## What to work on
Run through the data and copy out every line that mentions the word "same".

Data items
^^^^^^^^
-- pv_equiv track=rewrite | github.com/niranjana-2004/coding_practice | perfect.py | perfectArr
-- ===== SOURCE A (Python) =====
-- def perfectArr(arr,n):
--     i=1
--     while(i<n and arr[i]>arr[i-1]):
--         i+=1
--     while(i<n and arr[i]==arr[i-1]):
--         i+=1
--     while(i<n and arr[i]<arr[i-1]):
--         i+=1
--     return(i==n)
-- ===== SOURCE B (Python) =====
-- def perfectArr(arr, n):
--     prev = 1
--     i = 1
--     while i < n:
--         s = (arr[i] > arr[i - 1]) - (arr[i] < arr[i - 1])
--         if s > prev:
--             return False
--         prev = s
--         i += 1
--     return i == n
-- ===== Notes on version B (the rewrite author's own statement) =====
-- stated objective: simpler
-- what changed: A's three consecutive phase-loops (strictly increasing, then equal, then decreasing) are replaced by a single pass that computes the sign of each adjacent difference and fails as soon as a sign exceeds the previous one.
import Mathlib
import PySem

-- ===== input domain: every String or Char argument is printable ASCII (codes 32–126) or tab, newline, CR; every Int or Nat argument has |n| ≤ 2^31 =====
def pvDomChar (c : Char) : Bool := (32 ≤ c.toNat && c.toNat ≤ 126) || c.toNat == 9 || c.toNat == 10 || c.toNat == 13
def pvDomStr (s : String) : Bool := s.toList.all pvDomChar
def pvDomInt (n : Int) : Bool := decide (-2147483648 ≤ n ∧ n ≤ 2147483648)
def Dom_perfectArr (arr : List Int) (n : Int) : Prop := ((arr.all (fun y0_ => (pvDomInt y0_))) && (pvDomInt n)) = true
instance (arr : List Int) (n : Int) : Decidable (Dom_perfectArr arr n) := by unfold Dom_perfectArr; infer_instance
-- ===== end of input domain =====

-- B replaces A's three phase-loops (increasing, equal, decreasing) by one scan that
-- checks the sign of each adjacent difference never increases: simpler, same O(n) cost.

-- ===== PORT A =====
-- one while loop of A: advance i while i<n and cmp arr[i] arr[i-1]; on an
-- out-of-range access Python raises (excluded by Pre_), the port stops at i.
def aLoop (cmp : Int → Int → Bool) (arr : List Int) (n i : Int) : Nat → Int
  | 0 => i
  | fuel+1 =>
    if i < n then
      match PySem.List.pyGet? arr i, PySem.List.pyGet? arr (i-1) with
      | some x, some y => if cmp x y then aLoop cmp arr n (i+1) fuel else i
      | _, _ => i
    else i

def perfectArr (arr : List Int) (n : Int) : Bool :=
  let i1 := aLoop (fun x y => x > y) arr n 1 (n-1).toNat
  let i2 := aLoop (fun x y => x == y) arr n i1 (n-i1).toNat
  let i3 := aLoop (fun x y => x < y) arr n i2 (n-i2).toNat
  i3 == n

-- ===== PORT B =====
-- while i < n: s = sign(arr[i]-arr[i-1]); return False if s > prev; else prev := s.
-- On an out-of-range access Python raises (excluded by Pre_), the port returns false.
def bLoop (arr : List Int) (n i prev : Int) : Nat → Bool
  | 0 => i == n
  | fuel+1 =>
    if i < n then
      match PySem.List.pyGet? arr i, PySem.List.pyGet? arr (i-1) with
      | some x, some y =>
        let s : Int := (if x > y then 1 else 0) - (if x < y then 1 else 0)
        if s > prev then false else bLoop arr n (i+1) s fuel
      | _, _ => false
    else i == n

def perfectArr_alt (arr : List Int) (n : Int) : Bool :=
  bLoop arr n 1 1 (n-1).toNat

-- ===== PRECONDITION & SPEC =====
-- Pre_ excludes exactly the inputs where Python A raises IndexError (B raises at the
-- same point): n > len(arr), n ≥ 2, and the signs of adjacent differences are
-- non-increasing throughout arr, so the scan runs past the end of the list.
def Pre_perfectArr (arr : List Int) (n : Int) : Prop :=
  n ≤ 1 ∨ n ≤ arr.length ∨
  ¬ (let sgns := List.zipWith
        (fun x y => ((if x > y then (1:Int) else 0) - (if x < y then 1 else 0))) arr.tail arr
     (sgns.zip sgns.tail).all (fun p => p.2 ≤ p.1) = true)
instance (arr : List Int) (n : Int) : Decidable (Pre_perfectArr arr n) := by
  unfold Pre_perfectArr; infer_instance
def pvWitness_perfectArr : List Int × Int := ([1, 3, 3, 2], 4)

def Spec_perfectArr (arr : List Int) (n : Int) (out : Bool) : Prop := out = perfectArr_alt arr n
instance (arr : List Int) (n : Int) (out : Bool) : Decidable (Spec_perfectArr arr n out) := by
  unfold Spec_perfectArr; infer_instance

-- ===== CLAIM (what is proved, stated in full; the proofs are below) =====
def Claim_equal_perfectArr : Prop := ∀ (arr : List Int) (n : Int), Dom_perfectArr arr n → Pre_perfectArr arr n → Spec_perfectArr arr n (perfectArr arr n)

-- ===== LEMMAS AND PROOFS =====

lemma int_beq_decide (a b : Int) : (a == b) = decide (a = b) := by
  by_cases h : a = b <;> simp [h]

lemma aLoop_stop (cmp : Int → Int → Bool) (arr : List Int) (n i : Int) (fuel : Nat)
    (h : n ≤ i) : aLoop cmp arr n i fuel = i := by
  cases fuel with
  | zero => rfl
  | succ f => simp [aLoop, not_lt.mpr h]

lemma aLoop_ge (cmp : Int → Int → Bool) (arr : List Int) (n : Int) :
    ∀ (fuel : Nat) (i : Int), i ≤ aLoop cmp arr n i fuel := by
  intro fuel
  induction fuel with
  | zero => intro i; simp [aLoop]
  | succ f ih =>
    intro i
    simp only [aLoop]
    split
    · cases hx : PySem.List.pyGet? arr i with
      | none => simp
      | some x =>
        cases hy : PySem.List.pyGet? arr (i-1) with
        | none => simp
        | some y =>
          simp only []
          split
          · exact le_trans (by omega) (ih (i+1))
          · exact le_refl i
    · exact le_refl i

lemma aLoop_fuel (cmp : Int → Int → Bool) (arr : List Int) (n : Int) :
    ∀ (f g : Nat) (i : Int), (n - i).toNat ≤ f → (n - i).toNat ≤ g →
      aLoop cmp arr n i f = aLoop cmp arr n i g := by
  intro f
  induction f with
  | zero =>
    intro g i hf hg
    have hni : n ≤ i := by omega
    rw [aLoop_stop _ _ _ _ _ hni, aLoop_stop _ _ _ _ _ hni]
  | succ f ih =>
    intro g i hf hg
    by_cases hin : i < n
    · obtain ⟨g', rfl⟩ : ∃ g', g = g' + 1 := ⟨g - 1, by omega⟩
      simp only [aLoop, if_pos hin]
      cases hx : PySem.List.pyGet? arr i with
      | none => rfl
      | some x =>
        cases hy : PySem.List.pyGet? arr (i-1) with
        | none => rfl
        | some y =>
          simp only []
          split
          · exact ih g' (i+1) (by omega) (by omega)
          · rfl
    · rw [aLoop_stop _ _ _ _ _ (by omega), aLoop_stop _ _ _ _ _ (by omega)]

-- the heart of the proof: one bLoop pass in phase `prev` equals the remaining
-- phase-loops of A, all run with a common fuel.
lemma bLoop_phases (arr : List Int) (n : Int) :
    ∀ (fuel : Nat) (i : Int), (n - i).toNat ≤ fuel →
      (bLoop arr n i (-1) fuel
        = decide (aLoop (fun x y => x < y) arr n i fuel = n)) ∧
      (bLoop arr n i 0 fuel
        = decide (aLoop (fun x y => x < y) arr n
            (aLoop (fun x y => x == y) arr n i fuel) fuel = n)) ∧
      (bLoop arr n i 1 fuel
        = decide (aLoop (fun x y => x < y) arr n
            (aLoop (fun x y => x == y) arr n
              (aLoop (fun x y => x > y) arr n i fuel) fuel) fuel = n)) := by
  intro fuel
  induction fuel with
  | zero =>
    intro i hf
    simp [bLoop, aLoop, int_beq_decide]
  | succ f ih =>
    intro i hf
    by_cases hin : i < n
    · have hne : ¬ i = n := by omega
      cases hx : PySem.List.pyGet? arr i with
      | none =>
        have ha : ∀ cmp : Int → Int → Bool, aLoop cmp arr n i (f+1) = i := by
          intro cmp; simp [aLoop, hin, hx]
        refine ⟨?_, ?_, ?_⟩ <;> simp [bLoop, if_pos hin, hx, ha, hne]
      | some x =>
        cases hy : PySem.List.pyGet? arr (i-1) with
        | none =>
          have ha : ∀ cmp : Int → Int → Bool, aLoop cmp arr n i (f+1) = i := by
            intro cmp; simp [aLoop, hin, hx, hy]
          refine ⟨?_, ?_, ?_⟩ <;> simp [bLoop, if_pos hin, hx, hy, ha, hne]
        | some y =>
          have hstep : ∀ cmp : Int → Int → Bool, cmp x y = true →
              aLoop cmp arr n i (f+1) = aLoop cmp arr n (i+1) f := by
            intro cmp hc; simp [aLoop, if_pos hin, hx, hy, hc]
          have hhalt : ∀ cmp : Int → Int → Bool, cmp x y = false →
              aLoop cmp arr n i (f+1) = i := by
            intro cmp hc; simp [aLoop, hin, hx, hy, hc]
          have hfu : ∀ (cmp : Int → Int → Bool) (j : Int), i + 1 ≤ j →
              aLoop cmp arr n j (f+1) = aLoop cmp arr n j f :=
            fun cmp j hj => aLoop_fuel cmp arr n (f+1) f j (by omega) (by omega)
          have hBstep : ∀ s : Int,
              bLoop arr n i s (f+1)
                = (if ((if x > y then (1:Int) else 0) - (if x < y then 1 else 0)) > s
                    then false
                    else bLoop arr n (i+1)
                      ((if x > y then (1:Int) else 0) - (if x < y then 1 else 0)) f) := by
            intro s; simp [bLoop, if_pos hin, hx, hy]
          obtain ⟨ih1, ih2, ih3⟩ := ih (i+1) (by omega)
          rcases lt_trichotomy x y with hlt | heq | hgt
          · -- s = -1 : only the decreasing loop advances
            have hs : ((if x > y then (1:Int) else 0) - (if x < y then 1 else 0)) = -1 := by
              simp [hlt, not_lt.mpr (le_of_lt hlt)]
            have hgtf : decide (x > y) = false := by simp [not_lt.mpr (le_of_lt hlt)]
            have heqf : (x == y) = false := by simp [ne_of_lt hlt]
            have hltt : decide (x < y) = true := by simpa using hlt
            refine ⟨?_, ?_, ?_⟩
            · rw [hBstep, hs, if_neg (by norm_num), hstep _ hltt]
              exact ih1
            · rw [hBstep, hs, if_neg (by norm_num), hhalt _ heqf, hstep _ hltt]
              exact ih1
            · rw [hBstep, hs, if_neg (by norm_num), hhalt _ hgtf, hhalt _ heqf,
                hstep _ hltt]
              exact ih1
          · -- s = 0 : equal loop advances, decreasing loop follows
            have hs : ((if x > y then (1:Int) else 0) - (if x < y then 1 else 0)) = 0 := by
              simp [heq]
            have hgtf : decide (x > y) = false := by simp [heq]
            have heqt : (x == y) = true := by simp [heq]
            have hltf : decide (x < y) = false := by simp [heq]
            refine ⟨?_, ?_, ?_⟩
            · rw [hBstep, hs, if_pos (by norm_num), hhalt _ hltf]
              simp [hne]
            · rw [hBstep, hs, if_neg (by norm_num), hstep _ heqt,
                hfu _ (aLoop (fun x y => x == y) arr n (i+1) f)
                  (aLoop_ge _ arr n f (i+1))]
              exact ih2
            · rw [hBstep, hs, if_neg (by norm_num), hhalt _ hgtf, hstep _ heqt,
                hfu _ (aLoop (fun x y => x == y) arr n (i+1) f)
                  (aLoop_ge _ arr n f (i+1))]
              exact ih2
          · -- s = 1 : increasing loop advances, the others follow
            have hs : ((if x > y then (1:Int) else 0) - (if x < y then 1 else 0)) = 1 := by
              simp [hgt, not_lt.mpr (le_of_lt hgt)]
            have hgtt : decide (x > y) = true := by simpa using hgt
            have heqf : (x == y) = false := by simp [ne_of_gt hgt]
            have hltf : decide (x < y) = false := by simp [not_lt.mpr (le_of_lt hgt)]
            have h1le : i + 1 ≤ aLoop (fun x y => x > y) arr n (i+1) f :=
              aLoop_ge _ arr n f (i+1)
            have h2le : i + 1 ≤ aLoop (fun x y => x == y) arr n
                (aLoop (fun x y => x > y) arr n (i+1) f) f :=
              le_trans h1le (aLoop_ge _ arr n f _)
            refine ⟨?_, ?_, ?_⟩
            · rw [hBstep, hs, if_pos (by norm_num), hhalt _ hltf]
              simp [hne]
            · rw [hBstep, hs, if_pos (by norm_num), hhalt _ heqf, hhalt _ hltf]
              simp [hne]
            · rw [hBstep, hs, if_neg (by norm_num), hstep _ hgtt,
                hfu _ _ h1le, hfu _ _ h2le]
              exact ih3
    · have ha : ∀ cmp : Int → Int → Bool, aLoop cmp arr n i (f+1) = i :=
        fun cmp => aLoop_stop cmp arr n i _ (by omega)
      refine ⟨?_, ?_, ?_⟩ <;> simp [bLoop, if_neg hin, ha, int_beq_decide]

-- ===== VERDICT (by name: the statement is the Claim_ definition above) =====
theorem perfectArr_spec : Claim_equal_perfectArr := by
  intro arr n _ _
  unfold Spec_perfectArr perfectArr perfectArr_alt
  simp only []
  have h1le : (1:Int) ≤ aLoop (fun x y => x > y) arr n 1 (n-1).toNat :=
    aLoop_ge _ arr n _ 1
  rw [aLoop_fuel (fun x y => x == y) arr n _ (n-1).toNat _ (le_refl _) (by omega)]
  have h2le : (1:Int) ≤ aLoop (fun x y => x == y) arr n
      (aLoop (fun x y => x > y) arr n 1 (n-1).toNat) (n-1).toNat :=
    le_trans h1le (aLoop_ge _ arr n _ _)
  rw [aLoop_fuel (fun x y => x < y) arr n _ (n-1).toNat _ (le_refl _) (by omega)]
  obtain ⟨-, -, h3⟩ := bLoop_phases arr n (n-1).toNat 1 (by omega)
  rw [h3, int_beq_decide]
^^^^^^^^
## Solution for this problem
-- checks the sign of each adjacent difference never increases: simpler, same O(n) cost.
-- same point): n > len(arr), n ≥ 2, and the signs of adjacent differences are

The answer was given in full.